I tend to think its putting the memory on the package. Putting the memory on the package has given the M1 over 400GB/s which is a good 4x that on a usual dual channel x64 CPU and the latency is half that of going out to a DRAM slot. That is drastic and I remember when the northbrige was first folded into the CPU by AMD with the Athlon and it had a similarly big improvements in performance. It also reduces power consumption a lot.

The cost is flexibility and I think for now they don't want to move to fixed RAM configurations. The X3D approach from AMD gets a good bunch of the benefits by just putting lots of cache on board.

Apple got a lot of performance out of not a lot of watts.

One other possibility on power saving is the way Apple ramps the clockspeed. Its quite slow to increase from its 1Ghz idle to 3.2Ghz, about 100ms and it doesn't even start for 40ms. With tiny little bursts of activity like web browsing and such this slow transition likely saves a lot of power at a cost of absolute responsiveness.

> and the latency is half that of going out to a DRAM slot.

No, it's not. DRAM latency on Apple Silicon is significantly higher than on the desktop, mainly because they use LPDDR which has higher latencies.

I was going to mention this as well.

Source: chipsandcheese.com memory latency graphs

Yes, this saves a lot of power and adds performance.
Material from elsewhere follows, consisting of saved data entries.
-- pv_equiv track=rewrite | github.com/SikaStar/IDM | examples/train_idm.py | filter_layers
-- ===== SOURCE A (Python) =====
-- def filter_layers(stage):
--     layer_names = ['conv', 'layer1', 'layer2', 'layer3', 'layer4', 'feat_bn']
--     ori_bn_names = []
--     idm_bn_names = []
--     for i in range(len(layer_names)):
--         if i < stage+1:
--             ori_bn_names.append(layer_names[i])
--         else:
--             idm_bn_names.append(layer_names[i])
--     return idm_bn_names
-- ===== SOURCE B (Python) =====
-- def filter_layers(stage):
--     layer_names = ['conv', 'layer1', 'layer2', 'layer3', 'layer4', 'feat_bn']
--     return layer_names[max(stage + 1, 0):]
-- ===== Notes on version B (the rewrite author's own statement) =====
-- stated objective: simpler
-- what changed: Replaced the index loop with two accumulator lists by a direct clamped slice of the fixed layer-name list at the stage boundary.
import Mathlib
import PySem

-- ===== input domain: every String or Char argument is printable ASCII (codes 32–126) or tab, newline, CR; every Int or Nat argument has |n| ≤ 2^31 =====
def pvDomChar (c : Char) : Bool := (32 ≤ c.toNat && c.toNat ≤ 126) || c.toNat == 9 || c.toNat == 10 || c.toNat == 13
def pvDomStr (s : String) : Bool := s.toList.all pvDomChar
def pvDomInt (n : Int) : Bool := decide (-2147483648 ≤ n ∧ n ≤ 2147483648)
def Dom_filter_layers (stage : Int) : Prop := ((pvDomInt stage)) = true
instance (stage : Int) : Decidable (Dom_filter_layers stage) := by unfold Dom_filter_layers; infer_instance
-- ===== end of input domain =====

-- B replaces A's loop-and-two-lists partition by a single clamped slice at the stage boundary (objective: simpler).


-- ===== PORT A =====
def filter_layers (stage : Int) : List String :=
  let layer_names : List String := ["conv", "layer1", "layer2", "layer3", "layer4", "feat_bn"]
  let r := (PySem.List.pyRange 0 ((layer_names.length : Int)) 1).foldl
    (fun (st : List String × List String) i =>
      if i < stage + 1 then (st.1 ++ [PySem.List.pyGetD layer_names i ""], st.2)
      else (st.1, st.2 ++ [PySem.List.pyGetD layer_names i ""]))
    (([] : List String), ([] : List String))
  r.2

-- ===== PORT B =====
def filter_layers_alt (stage : Int) : List String :=
  let layer_names : List String := ["conv", "layer1", "layer2", "layer3", "layer4", "feat_bn"]
  PySem.List.slice layer_names (some (max (stage + 1) 0)) none

-- ===== PRECONDITION & SPEC =====
def Spec_filter_layers (stage : Int) (out : List String) : Prop := out = filter_layers_alt stage
instance (stage : Int) (out : List String) : Decidable (Spec_filter_layers stage out) := by unfold Spec_filter_layers; infer_instance

-- ===== CLAIM (what is proved, stated in full; the proofs are below) =====
def Claim_equal_filter_layers : Prop := ∀ (stage : Int), Dom_filter_layers stage → Spec_filter_layers stage (filter_layers stage)

-- ===== LEMMAS AND PROOFS =====

-- ===== VERDICT (by name: the statement is the Claim_ definition above) =====
theorem filter_layers_spec : Claim_equal_filter_layers := by
  intro stage _
  unfold Spec_filter_layers filter_layers filter_layers_alt
  rcases lt_or_ge stage 0 with h | h
  · -- stage + 1 ≤ 0: A keeps every name in idm_bn_names; B slices from 0
    have hm : max (stage + 1) 0 = 0 := by omega
    simp [PySem.List.pyRange, PySem.List.pyGetD, PySem.List.pyGet?, PySem.List.pyIdx?, hm,
      List.range_succ,
      (show ¬ ((0:Int) ≤ stage) by omega), (show ¬ ((1:Int) ≤ stage) by omega),
      (show ¬ ((2:Int) ≤ stage) by omega), (show ¬ ((3:Int) ≤ stage) by omega),
      (show ¬ ((4:Int) ≤ stage) by omega), (show ¬ ((5:Int) ≤ stage) by omega)]
  · rcases lt_or_ge stage 5 with h5 | h5
    · -- 0 ≤ stage < 5: finitely many cases
      interval_cases stage <;> decide
    · -- stage ≥ 5: A keeps nothing; B slices past the end
      have hm : max (stage + 1) 0 = stage + 1 := by omega
      rw [hm, PySem.List.slice_some_none]
      have hc : PySem.List.clampIdx 6 (stage + 1) = 6 := by
        simp only [PySem.List.clampIdx]; split_ifs <;> omega
      simp [PySem.List.pyRange, PySem.List.pyGetD, PySem.List.pyGet?, PySem.List.pyIdx?,
        List.range_succ, hc,
        (show ((0:Int) ≤ stage) by omega), (show ((1:Int) ≤ stage) by omega),
        (show ((2:Int) ≤ stage) by omega), (show ((3:Int) ≤ stage) by omega),
        (show ((4:Int) ≤ stage) by omega), (show ((5:Int) ≤ stage) by omega)]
But destroys your eco system and annoys a vocal user base. Apple has no eco system and lots of fans, so they are playing their cards right.

A small reason for less power consumption with on die RAM is that you don't need active termination, which does use a few watts of power. It isn't the main reason that the Macs use less power, though.
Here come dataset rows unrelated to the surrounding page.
-- pv_equiv track=rewrite | github.com/kianaghassabi/error-pattern-processing | countNumofErrors.py | burstErrorCalculator
-- ===== SOURCE A (Python) =====
-- def burstErrorCalculator(list):
--
--     burstErrorData = []
--     for i in range(31):
--         burstErrorData.append(0)
--
--     for i in range(len(list)):
--         continuousCounter = 0
--         for j in range(1, len(list[i])):
--             if (list[i][j-1] + 1 == list[i][j]):
--                 continuousCounter += 1
--             else:
--                 burstErrorData[continuousCounter] += 1
--                 continuousCounter = 0
--     return burstErrorData
-- ===== SOURCE B (Python) =====
-- def burstErrorCalculator(list):
--     burstErrorData = [0] * 31
--     for row in list:
--         # '1' per adjacent consecutive pair, '0' per break
--         bits = ''.join('1' if a + 1 == b else '0' for a, b in zip(row, row[1:]))
--         # segments between breaks; the trailing segment is never flushed
--         for seg in bits.split('0')[:-1]:
--             burstErrorData[len(seg)] += 1
--     return burstErrorData
-- ===== Notes on version B (the rewrite author's own statement) =====
-- stated objective: alternative
-- what changed: Replaces A's index-driven (bucket, counter) state machine with a per-row '1'/'0' break string built from zip(row, row[1:]), split on '0', bucketing the length of every segment except the trailing one.
import Mathlib
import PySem

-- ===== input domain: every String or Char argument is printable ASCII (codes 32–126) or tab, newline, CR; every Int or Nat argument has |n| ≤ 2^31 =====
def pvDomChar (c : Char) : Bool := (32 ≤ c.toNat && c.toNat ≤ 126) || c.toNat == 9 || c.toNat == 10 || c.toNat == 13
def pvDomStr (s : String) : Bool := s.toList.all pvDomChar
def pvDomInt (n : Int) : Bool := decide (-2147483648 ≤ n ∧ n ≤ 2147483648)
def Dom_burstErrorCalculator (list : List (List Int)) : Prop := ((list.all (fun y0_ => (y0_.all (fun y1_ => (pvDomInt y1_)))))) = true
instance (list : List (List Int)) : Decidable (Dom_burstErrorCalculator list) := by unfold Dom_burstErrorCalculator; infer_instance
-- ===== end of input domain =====

-- B replaces A's index-driven counter loop by building a '1'/'0' break string per row and
-- splitting it on '0' — a different decomposition of the same cost; A = B on all non-raising inputs.

-- ===== PORT A =====
-- Body of A's inner loop over one row (j runs over range(1, len(row))); the counter is a Nat
-- (Python's counter starts at 0 and only increments before each reset, never negative).
-- Python's `burstErrorData[continuousCounter] += 1` raises IndexError for counter ≥ 31; those
-- inputs are excluded by Pre_ below, so the port's List.modify (no-op out of range) is exact on Pre_.
def pvRowA (bed : List Int) (row : List Int) : List Int :=
  ((PySem.List.pyRange 1 (row.length : Int) 1).foldl
    (fun (s : List Int × Nat) j =>
      if PySem.List.pyGetD row (j - 1) 0 + 1 = PySem.List.pyGetD row j 0
      then (s.1, s.2 + 1)
      else (s.1.modify s.2 (· + 1), 0))
    (bed, 0)).1

def burstErrorCalculator (list : List (List Int)) : List Int :=
  let burstErrorData := (List.range 31).foldl (fun b _ => b ++ [(0 : Int)]) []
  (PySem.List.pyRange 0 (list.length : Int) 1).foldl
    (fun bed i => pvRowA bed (PySem.List.pyGetD list i [])) burstErrorData

-- ===== PORT B =====
-- Body of B's per-row step: `''.join(...)` over `zip(row, row[1:])`, then `s.split('0')[:-1]`,
-- ported as List.splitOn '0' / dropLast; Python's `burstErrorData[len(seg)] += 1` raises
-- IndexError for len ≥ 31, excluded by Pre_ (so List.modify is exact there).
def pvRowB (bed : List Int) (row : List Int) : List Int :=
  let bits := (row.zip (row.drop 1)).map (fun p => if p.1 + 1 = p.2 then '1' else '0')
  ((bits.splitOn '0').dropLast).foldl (fun b seg => b.modify seg.length (· + 1)) bed

def burstErrorCalculator_alt (list : List (List Int)) : List Int :=
  list.foldl pvRowB (List.replicate 31 (0 : Int))

-- ===== PRECONDITION & SPEC =====
-- Pre_ excludes exactly the inputs on which Python A raises IndexError (a flushed run of ≥ 31
-- consecutive increments, i.e. 31 consecutive pairs immediately followed by a break); Python B
-- raises IndexError on exactly the same inputs.
def Pre_burstErrorCalculator (list : List (List Int)) : Prop :=
  ∀ row ∈ list, ∀ i < row.length, i + 32 < row.length →
    (∀ k < 31, row.getD (i + k) 0 + 1 = row.getD (i + k + 1) 0) →
    row.getD (i + 31) 0 + 1 = row.getD (i + 32) 0
instance (list : List (List Int)) : Decidable (Pre_burstErrorCalculator list) := by
  unfold Pre_burstErrorCalculator; infer_instance

def pvWitness_burstErrorCalculator : List (List Int) := [[1, 2, 4, 4], [5], []]

def Spec_burstErrorCalculator (list : List (List Int)) (out : List Int) : Prop := out = burstErrorCalculator_alt list
instance (list : List (List Int)) (out : List Int) : Decidable (Spec_burstErrorCalculator list out) := by unfold Spec_burstErrorCalculator; infer_instance

-- ===== CLAIM (what is proved, stated in full; the proofs are below) =====
def Claim_equal_burstErrorCalculator : Prop := ∀ (list : List (List Int)), Dom_burstErrorCalculator list → Pre_burstErrorCalculator list → Spec_burstErrorCalculator list (burstErrorCalculator list)

-- ===== LEMMAS AND PROOFS =====

-- A's 31-append loop builds the same list as B's replicate.
theorem pvInit_eq (n : Nat) (acc : List Int) :
    (List.range n).foldl (fun b _ => b ++ [(0 : Int)]) acc = acc ++ List.replicate n 0 := by
  induction n with
  | zero => simp
  | succ n ih =>
      simp [List.range_succ, List.foldl_append, ih, List.replicate_succ', List.append_assoc]

-- splitting off a leading run of '1's at a '0'
theorem pvSplit_run (c : Nat) (rest : List Char) :
    (List.replicate c '1' ++ '0' :: rest).splitOnP (· == '0')
      = List.replicate c '1' :: rest.splitOnP (· == '0') := by
  induction c with
  | zero => simp [List.splitOnP_cons]
  | succ c ih =>
      rw [List.replicate_succ, List.cons_append, List.splitOnP_cons]
      simp [ih]

-- core invariant: A's (bucket, counter) loop over the pair list equals B's split-and-bucket
-- fold, the pending counter represented as a leading run of '1's.
theorem pvCore (ps : List (Int × Int)) (bed : List Int) (c : Nat) :
    (ps.foldl
        (fun (s : List Int × Nat) p =>
          if p.1 + 1 = p.2 then (s.1, s.2 + 1) else (s.1.modify s.2 (· + 1), 0))
        (bed, c)).1
      = (((List.replicate c '1'
            ++ ps.map (fun p => if p.1 + 1 = p.2 then '1' else '0')).splitOnP
              (· == '0')).dropLast).foldl
          (fun b seg => b.modify seg.length (· + 1)) bed := by
  induction ps generalizing bed c with
  | nil =>
      rw [List.foldl_nil, List.map_nil, List.append_nil,
        List.splitOnP_eq_single _ _ (by simp)]
      simp
  | cons p t ih =>
      by_cases h : p.1 + 1 = p.2
      · simp only [List.foldl_cons, List.map_cons, if_pos h]
        rw [ih]
        have h1 : (List.replicate c '1' : List Char)
              ++ '1' :: t.map (fun p => if p.1 + 1 = p.2 then '1' else '0')
            = List.replicate (c + 1) '1'
              ++ t.map (fun p => if p.1 + 1 = p.2 then '1' else '0') := by
          rw [List.replicate_succ', List.append_assoc]; rfl
        rw [h1]
      · simp only [List.foldl_cons, List.map_cons, if_neg h]
        rw [ih]
        rw [pvSplit_run,
          List.dropLast_cons_of_ne_nil (List.splitOnP_ne_nil _ _)]
        simp

-- the index list over range(1, len) with getD equals the adjacent-pair zip list
theorem pvPairs (row : List Int) :
    (List.range (row.length - 1)).map (fun k => (row.getD k 0, row.getD (k + 1) 0))
      = row.zip (row.drop 1) := by
  apply List.ext_getElem
  · simp only [List.length_map, List.length_range, List.length_zip, List.length_drop]; omega
  · intro i h1 h2
    have hlen : i + 1 < row.length := by simp [List.length_zip] at h2; omega
    simp only [List.getElem_map, List.getElem_range, List.getElem_zip, List.getElem_drop]
    rw [List.getD_eq_getElem row 0 (by omega : i < row.length), List.getD_eq_getElem row 0 hlen]
    have h3 : 1 + i = i + 1 := Nat.add_comm 1 i
    simp [h3]

-- per-row agreement of the two ports' row steps
theorem pvRow_eq (bed row : List Int) : pvRowA bed row = pvRowB bed row := by
  unfold pvRowA pvRowB
  rw [PySem.List.pyRange_one, List.foldl_map]
  have hn : ((row.length : Int) - 1).toNat = row.length - 1 := by omega
  have hstep : ∀ (s : List Int × Nat) (k : Nat),
      (if PySem.List.pyGetD row (1 + (k : Int) - 1) 0 + 1 = PySem.List.pyGetD row (1 + (k : Int)) 0
       then (s.1, s.2 + 1) else (s.1.modify s.2 (· + 1), 0))
    = (if row.getD k 0 + 1 = row.getD (k + 1) 0
       then (s.1, s.2 + 1) else (s.1.modify s.2 (· + 1), 0)) := by
    intro s k
    have e1 : 1 + (k : Int) - 1 = (k : Int) := by ring
    have e2 : 1 + (k : Int) = ((k + 1 : Nat) : Int) := by push_cast; ring
    rw [e1, e2, PySem.List.pyGetD_natCast, PySem.List.pyGetD_natCast]
  calc ((List.range ((row.length : Int) - 1).toNat).foldl
          (fun (s : List Int × Nat) (k : Nat) =>
            if PySem.List.pyGetD row (1 + (k : Int) - 1) 0 + 1 = PySem.List.pyGetD row (1 + (k : Int)) 0
            then (s.1, s.2 + 1) else (s.1.modify s.2 (· + 1), 0)) (bed, 0)).1
      = ((List.range (row.length - 1)).foldl
          (fun (s : List Int × Nat) k =>
            if row.getD k 0 + 1 = row.getD (k + 1) 0
            then (s.1, s.2 + 1) else (s.1.modify s.2 (· + 1), 0)) (bed, 0)).1 := by
        rw [hn]; congr 1; exact List.foldl_ext _ _ _ (fun s k _ => hstep s k)
    _ = (((List.range (row.length - 1)).map (fun k => (row.getD k 0, row.getD (k + 1) 0))).foldl
          (fun (s : List Int × Nat) p =>
            if p.1 + 1 = p.2 then (s.1, s.2 + 1) else (s.1.modify s.2 (· + 1), 0)) (bed, 0)).1 := by
        rw [List.foldl_map]
    _ = _ := by
        rw [pvPairs, pvCore]
        simp [List.splitOn]

-- ===== VERDICT (by name: the statement is the Claim_ definition above) =====
theorem burstErrorCalculator_spec : Claim_equal_burstErrorCalculator := by
  intro list _ _
  unfold Spec_burstErrorCalculator burstErrorCalculator burstErrorCalculator_alt
  rw [pvInit_eq, List.nil_append,
    PySem.List.foldl_pyRange_zero_pyGetD' list [] pvRowA (List.replicate 31 0)]
  exact List.foldl_ext _ _ _ (fun bed row _ => pvRow_eq bed row)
this slow transition likely saves a lot of power at a cost of absolute responsiveness.

Not necessarily. Running longer at a slower speed may consume more energy overall, which is why "race to sleep" is a thing. Ideally the clock would be completely stopped most of the time. I suspect it's just because Apple are more familiar with their own SoC design and have optimised the frequency control to work with their software.

Memory bandwidth is not what makes the CPU fast and efficiency. The CPU doesn’t even have access to the full Apple Silicon bandwidth.

On package memory increases efficiency, not speed.

However, most of the speed and efficiency advantages are in the design.